4 comments on “(Center Aisle) Speakers Divided on Anglican Covenant

  1. William Witt says:

    [blockquote]preserve a mythical ‘biblical Anglicanism’ that never was.”[/blockquote]
    That whirring sound you’re hearing is coming from Anglican Divines from Thomas Cranmer, John Jewel, Richard Hooker, and countless others, right up through Archbishops William Temple and Michael Ramsey, spinning so rapidly in their graves that significant Richter scale readings are being noted throughout England.

  2. William Witt says:

    BTW, there is a direct correlation between Diemlel’s implicit ecclesiology and the charges being brought against the nine bishops.
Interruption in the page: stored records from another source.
-- pv_equiv track=rewrite | github.com/GISMO-1/strausforge | src/strausforge/mine.py | _fit_bilinear
-- ===== SOURCE A (Python) =====
-- def _fit_bilinear(samples: list[tuple[int, int]]) -> str | None:
--     for c in range(1, 25):
--         maybe_a: int | None = None
--         ok = True
--         for n, value in samples:
--             num = value * c - n * n
--             if n == 0 or num % n != 0:
--                 ok = False
--                 break
--             a = num // n
--             maybe_a = a if maybe_a is None else maybe_a
--             if maybe_a != a:
--                 ok = False
--                 break
--         if ok and maybe_a is not None:
--             if all(
--                 (n * (n + maybe_a)) % c == 0 and (n * (n + maybe_a)) // c == value
--                 for n, value in samples
--             ):
--                 return f"(n*(n{maybe_a:+d}))/{c}"
--     return None
-- ===== SOURCE B (Python) =====
-- def _fit_bilinear(samples: list[tuple[int, int]]) -> str | None:
--     if not samples:
--         return None
--     n0, v0 = samples[0]
--     if n0 == 0:
--         return None
--     for c in range(1, 25):
--         num = v0 * c - n0 * n0
--         if num % n0 != 0:
--             continue
--         a = num // n0
--         if all(n != 0 and n * (n + a) == v * c for n, v in samples):
--             return f"(n*(n{a:+d}))/{c}"
--     return None
-- ===== Notes on version B (the rewrite author's own statement) =====
-- stated objective: simpler
-- what changed: B derives the parameter a once from the first sample and does a single direct verification pass n*(n+a)==value*c, instead of A's per-sample re-derivation with a maybe_a consistency accumulator plus a second redundant divisibility/quotient verification pass.
import Mathlib
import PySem

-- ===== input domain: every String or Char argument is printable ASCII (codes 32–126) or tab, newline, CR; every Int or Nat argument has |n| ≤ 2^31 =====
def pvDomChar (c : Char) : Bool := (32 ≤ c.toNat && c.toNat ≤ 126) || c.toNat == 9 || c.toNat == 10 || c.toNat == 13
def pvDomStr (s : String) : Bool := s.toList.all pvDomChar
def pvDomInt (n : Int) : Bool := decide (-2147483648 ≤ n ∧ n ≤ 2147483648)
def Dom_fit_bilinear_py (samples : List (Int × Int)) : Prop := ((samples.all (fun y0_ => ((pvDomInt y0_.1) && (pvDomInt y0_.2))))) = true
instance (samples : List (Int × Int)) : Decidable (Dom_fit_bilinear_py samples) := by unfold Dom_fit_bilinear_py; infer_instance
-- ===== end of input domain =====

-- B derives the fitting parameter once from the first sample and verifies all samples in one
-- direct pass, instead of A's per-sample re-derivation with a maybe_a accumulator plus a second
-- verification pass (objective: simpler; same return value everywhere).

-- the f-string  f"(n*(n{a:+d}))/{c}"  (shared by both Pythons verbatim)
def pvFmt (a c : Int) : String :=
  "(n*(n" ++ (if 0 ≤ a then "+" ++ PySem.Int.toStr a else PySem.Int.toStr a) ++ "))/" ++ PySem.Int.toStr c

-- ===== PORT A =====
-- inner loop of A over the samples, carrying (maybe_a, ok); break = returning ok = false
def pvInnerA (c : Int) : List (Int × Int) → Option Int → Option Int × Bool
  | [], ma => (ma, true)
  | (n, v) :: rest, ma =>
      let num := v * c - n * n
      if n == 0 || PySem.Int.mod num n != 0 then (ma, false)
      else
        let a := PySem.Int.floordiv num n
        let ma' := match ma with | none => some a | some m => some m
        if ma' != some a then (ma', false)
        else pvInnerA c rest ma'

-- outer loop of A over the candidates c
def pvLoopA (samples : List (Int × Int)) : List Int → Option String
  | [] => none
  | c :: cs =>
      match pvInnerA c samples none with
      | (some a, true) =>
          if samples.all (fun p =>
              PySem.Int.mod (p.1 * (p.1 + a)) c == 0 && PySem.Int.floordiv (p.1 * (p.1 + a)) c == p.2)
          then some (pvFmt a c)
          else pvLoopA samples cs
      | _ => pvLoopA samples cs

def fit_bilinear_py (samples : List (Int × Int)) : Option String :=
  pvLoopA samples (PySem.List.pyRange 1 25 1)

-- ===== PORT B =====
-- B's loop over c: derive a from the first sample, one verification pass over all samples
def pvLoopB (samples : List (Int × Int)) (n0 v0 : Int) : List Int → Option String
  | [] => none
  | c :: cs =>
      let num := v0 * c - n0 * n0
      if PySem.Int.mod num n0 != 0 then pvLoopB samples n0 v0 cs
      else
        let a := PySem.Int.floordiv num n0
        if samples.all (fun p => p.1 != 0 && p.1 * (p.1 + a) == p.2 * c)
        then some (pvFmt a c)
        else pvLoopB samples n0 v0 cs

def fit_bilinear_py_alt (samples : List (Int × Int)) : Option String :=
  match samples with
  | [] => none
  | (n0, v0) :: _ =>
      if n0 == 0 then none
      else pvLoopB samples n0 v0 (PySem.List.pyRange 1 25 1)

-- ===== PRECONDITION & SPEC =====
def Spec_fit_bilinear_py (samples : List (Int × Int)) (out : Option String) : Prop := out = fit_bilinear_py_alt samples
instance (samples : List (Int × Int)) (out : Option String) : Decidable (Spec_fit_bilinear_py samples out) := by unfold Spec_fit_bilinear_py; infer_instance

-- ===== CLAIM (what is proved, stated in full; the proofs are below) =====
def Claim_equal_fit_bilinear_py : Prop := ∀ (samples : List (Int × Int)), Dom_fit_bilinear_py samples → Spec_fit_bilinear_py samples (fit_bilinear_py samples)

-- ===== LEMMAS AND PROOFS =====

-- per-sample: A's derive-and-compare condition is B's direct bilinear check (n ≠ 0 fixed)
theorem pv_sample_iff (n v c a : Int) (hn : n ≠ 0) :
    (PySem.Int.mod (v * c - n * n) n = 0 ∧ PySem.Int.floordiv (v * c - n * n) n = a) ↔
      n * (n + a) = v * c := by
  constructor
  · rintro ⟨hm, hd⟩
    have h := PySem.Int.floordiv_mul_add_mod (v * c - n * n) n
    rw [hd, hm] at h
    nlinarith [h]
  · intro h
    have hnum : v * c - n * n = a * n := by nlinarith
    have hm : PySem.Int.mod (v * c - n * n) n = 0 := by
      rw [PySem.Int.mod_eq_zero_iff_dvd, hnum]; exact dvd_mul_left n a
    refine ⟨hm, ?_⟩
    have h2 := PySem.Int.floordiv_mul_add_mod (v * c - n * n) n
    rw [hm, add_zero] at h2
    have h3 : PySem.Int.floordiv (v * c - n * n) n * n = a * n := by rw [h2, hnum]
    exact mul_right_cancel₀ hn h3

-- A's inner loop with maybe_a already set: the state never changes and success is a per-sample all
theorem pvInnerA_some (c a : Int) (l : List (Int × Int)) :
    pvInnerA c l (some a) =
      (some a, l.all (fun p => (p.1 != 0) && (PySem.Int.mod (p.2 * c - p.1 * p.1) p.1 == 0)
          && (PySem.Int.floordiv (p.2 * c - p.1 * p.1) p.1 == a))) := by
  induction l with
  | nil => simp [pvInnerA]
  | cons hd tl ih =>
      obtain ⟨n, v⟩ := hd
      by_cases h0 : n = 0
      · subst h0; simp [pvInnerA]
      · by_cases hm : PySem.Int.mod (v * c - n * n) n = 0
        · by_cases ha : PySem.Int.floordiv (v * c - n * n) n = a
          · simp [pvInnerA, h0, hm, ha, ih]
          · simp [pvInnerA, h0, hm, ha, Ne.symm ha]
        · simp [pvInnerA, h0, hm]

-- A's per-sample Bool condition equals B's
theorem pv_sample_bool (c a : Int) (p : Int × Int) :
    ((p.1 != 0) && (PySem.Int.mod (p.2 * c - p.1 * p.1) p.1 == 0)
        && (PySem.Int.floordiv (p.2 * c - p.1 * p.1) p.1 == a))
      = ((p.1 != 0) && (p.1 * (p.1 + a) == p.2 * c)) := by
  obtain ⟨n, v⟩ := p
  by_cases h0 : n = 0
  · simp [h0]
  · by_cases hb : n * (n + a) = v * c
    · obtain ⟨hm, hd⟩ := (pv_sample_iff n v c a h0).mpr hb
      simp [hm, hd, hb]
    · by_cases hm : PySem.Int.mod (v * c - n * n) n = 0
      · have hd : PySem.Int.floordiv (v * c - n * n) n ≠ a :=
          fun hd => hb ((pv_sample_iff n v c a h0).mp ⟨hm, hd⟩)
        rw [beq_eq_false_iff_ne.mpr hd, beq_eq_false_iff_ne.mpr hb]
        simp [hm]
      · rw [beq_eq_false_iff_ne.mpr hm, beq_eq_false_iff_ne.mpr hb]
        simp

-- A's redundant verification pass always holds when B's check holds (c > 0)
theorem pv_verify (c a : Int) (hc : 0 < c) (p : Int × Int)
    (h : ((p.1 != 0) && (p.1 * (p.1 + a) == p.2 * c)) = true) :
    (PySem.Int.mod (p.1 * (p.1 + a)) c == 0 && PySem.Int.floordiv (p.1 * (p.1 + a)) c == p.2) = true := by
  obtain ⟨n, v⟩ := p
  simp only [Bool.and_eq_true, bne_iff_ne, beq_iff_eq] at h ⊢
  obtain ⟨-, hb⟩ := h
  have hm : PySem.Int.mod (n * (n + a)) c = 0 := by
    rw [PySem.Int.mod_eq_zero_iff_dvd, hb]; exact Dvd.intro_left v rfl
  refine ⟨hm, ?_⟩
  rw [PySem.Int.floordiv_eq_iff_of_pos hc]
  constructor <;> nlinarith
  -- done

-- the two loops agree on any candidate list of positive c's, for a nonempty sample list with n0 ≠ 0
theorem pv_loops_eq (n0 v0 : Int) (rest : List (Int × Int)) (h0 : n0 ≠ 0)
    (cs : List Int) (hcs : ∀ c ∈ cs, 0 < c) :
    pvLoopA ((n0, v0) :: rest) cs = pvLoopB ((n0, v0) :: rest) n0 v0 cs := by
  induction cs with
  | nil => rfl
  | cons c cs ih =>
      have hc : 0 < c := hcs c (List.mem_cons_self ..)
      have ih' := ih (fun x hx => hcs x (List.mem_cons_of_mem _ hx))
      by_cases hm : PySem.Int.mod (v0 * c - n0 * n0) n0 = 0
      · set a := PySem.Int.floordiv (v0 * c - n0 * n0) n0 with ha
        have h1 : pvInnerA c ((n0, v0) :: rest) none =
            (some a, rest.all (fun p => (p.1 != 0) && (PySem.Int.mod (p.2 * c - p.1 * p.1) p.1 == 0)
              && (PySem.Int.floordiv (p.2 * c - p.1 * p.1) p.1 == a))) := by
          simp [pvInnerA, h0, hm, ← ha, pvInnerA_some]
        have hhead : ((n0 != 0) && (n0 * (n0 + a) == v0 * c)) = true := by
          have := (pv_sample_iff n0 v0 c a h0).mp ⟨hm, rfl⟩
          simp [h0, this]
        have hallAB : (rest.all (fun p => (p.1 != 0) && (PySem.Int.mod (p.2 * c - p.1 * p.1) p.1 == 0)
              && (PySem.Int.floordiv (p.2 * c - p.1 * p.1) p.1 == a)))
            = (rest.all (fun p => (p.1 != 0) && (p.1 * (p.1 + a) == p.2 * c))) := by
          exact congrArg rest.all (funext fun p => pv_sample_bool c a p)
        by_cases hall : rest.all (fun p => (p.1 != 0) && (p.1 * (p.1 + a) == p.2 * c)) = true
        · have hver : (((n0, v0) :: rest).all (fun p =>
              PySem.Int.mod (p.1 * (p.1 + a)) c == 0 && PySem.Int.floordiv (p.1 * (p.1 + a)) c == p.2)) = true := by
            rw [List.all_eq_true]
            intro p hp
            apply pv_verify c a hc
            rcases List.mem_cons.mp hp with h | h
            · subst h; exact hhead
            · exact (List.all_eq_true.mp hall) p h
          simp only [pvLoopA, pvLoopB, h1, hallAB, hall, hver]
          simp [hm, ← ha, hhead, hall]
        · simp only [pvLoopA, pvLoopB, h1, hallAB]
          simp [hm, ← ha, hhead, hall, ih']
      · have h1 : pvInnerA c ((n0, v0) :: rest) none = (none, false) := by
          simp [pvInnerA, h0, hm]
        simp only [pvLoopA, pvLoopB, h1]
        simp [hm, ih']

-- with n0 = 0 A fails every candidate
theorem pv_loopA_zero (v0 : Int) (rest : List (Int × Int)) (cs : List Int) :
    pvLoopA ((0, v0) :: rest) cs = none := by
  induction cs with
  | nil => rfl
  | cons c cs ih => simp [pvLoopA, pvInnerA, ih]

-- on the empty sample list A skips every candidate (maybe_a stays none)
theorem pv_loopA_nil (cs : List Int) : pvLoopA [] cs = none := by
  induction cs with
  | nil => rfl
  | cons c cs ih => simp [pvLoopA, pvInnerA, ih]

-- ===== VERDICT (by name: the statement is the Claim_ definition above) =====
theorem fit_bilinear_py_spec : Claim_equal_fit_bilinear_py := by
  intro samples _
  unfold Spec_fit_bilinear_py fit_bilinear_py fit_bilinear_py_alt
  match samples with
  | [] => exact pv_loopA_nil _
  | (n0, v0) :: rest =>
      by_cases h0 : n0 = 0
      · subst h0
        simp [pv_loopA_zero]
      · simp only [h0, beq_iff_eq, Bool.false_eq_true, if_false]
        exact pv_loops_eq n0 v0 rest h0 _ (by intro c hc; rw [PySem.List.mem_pyRange_one] at hc; omega)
When the church no longer answers to biblical authority, and the convictions of fellow Christians throughout the world and the historical interpretations of canon law don’t mean anything either, then sheer power and intimidation is all that’s left. And the desire to exercise it becomes more and more tempting as every disagreement has no other means of settlement, and there is no way of distinguishing between primary and secondary disagreements. Every difference becomes a political struggle with winner takes all, and no one else left standing.

  3. c.r.seitz says:

    I like the way Diemel so carefully deals in facts.

  4. MichaelA says:

    This is short-sighted of the liberals. The covenant was as much a means of protecting them as of disciplining them.

    Without the covenant, orthodox provinces are free to combine and take action as they see fit. In particular, they can give endorsements and alternative oversight ti dissident elements across provincial boundaries.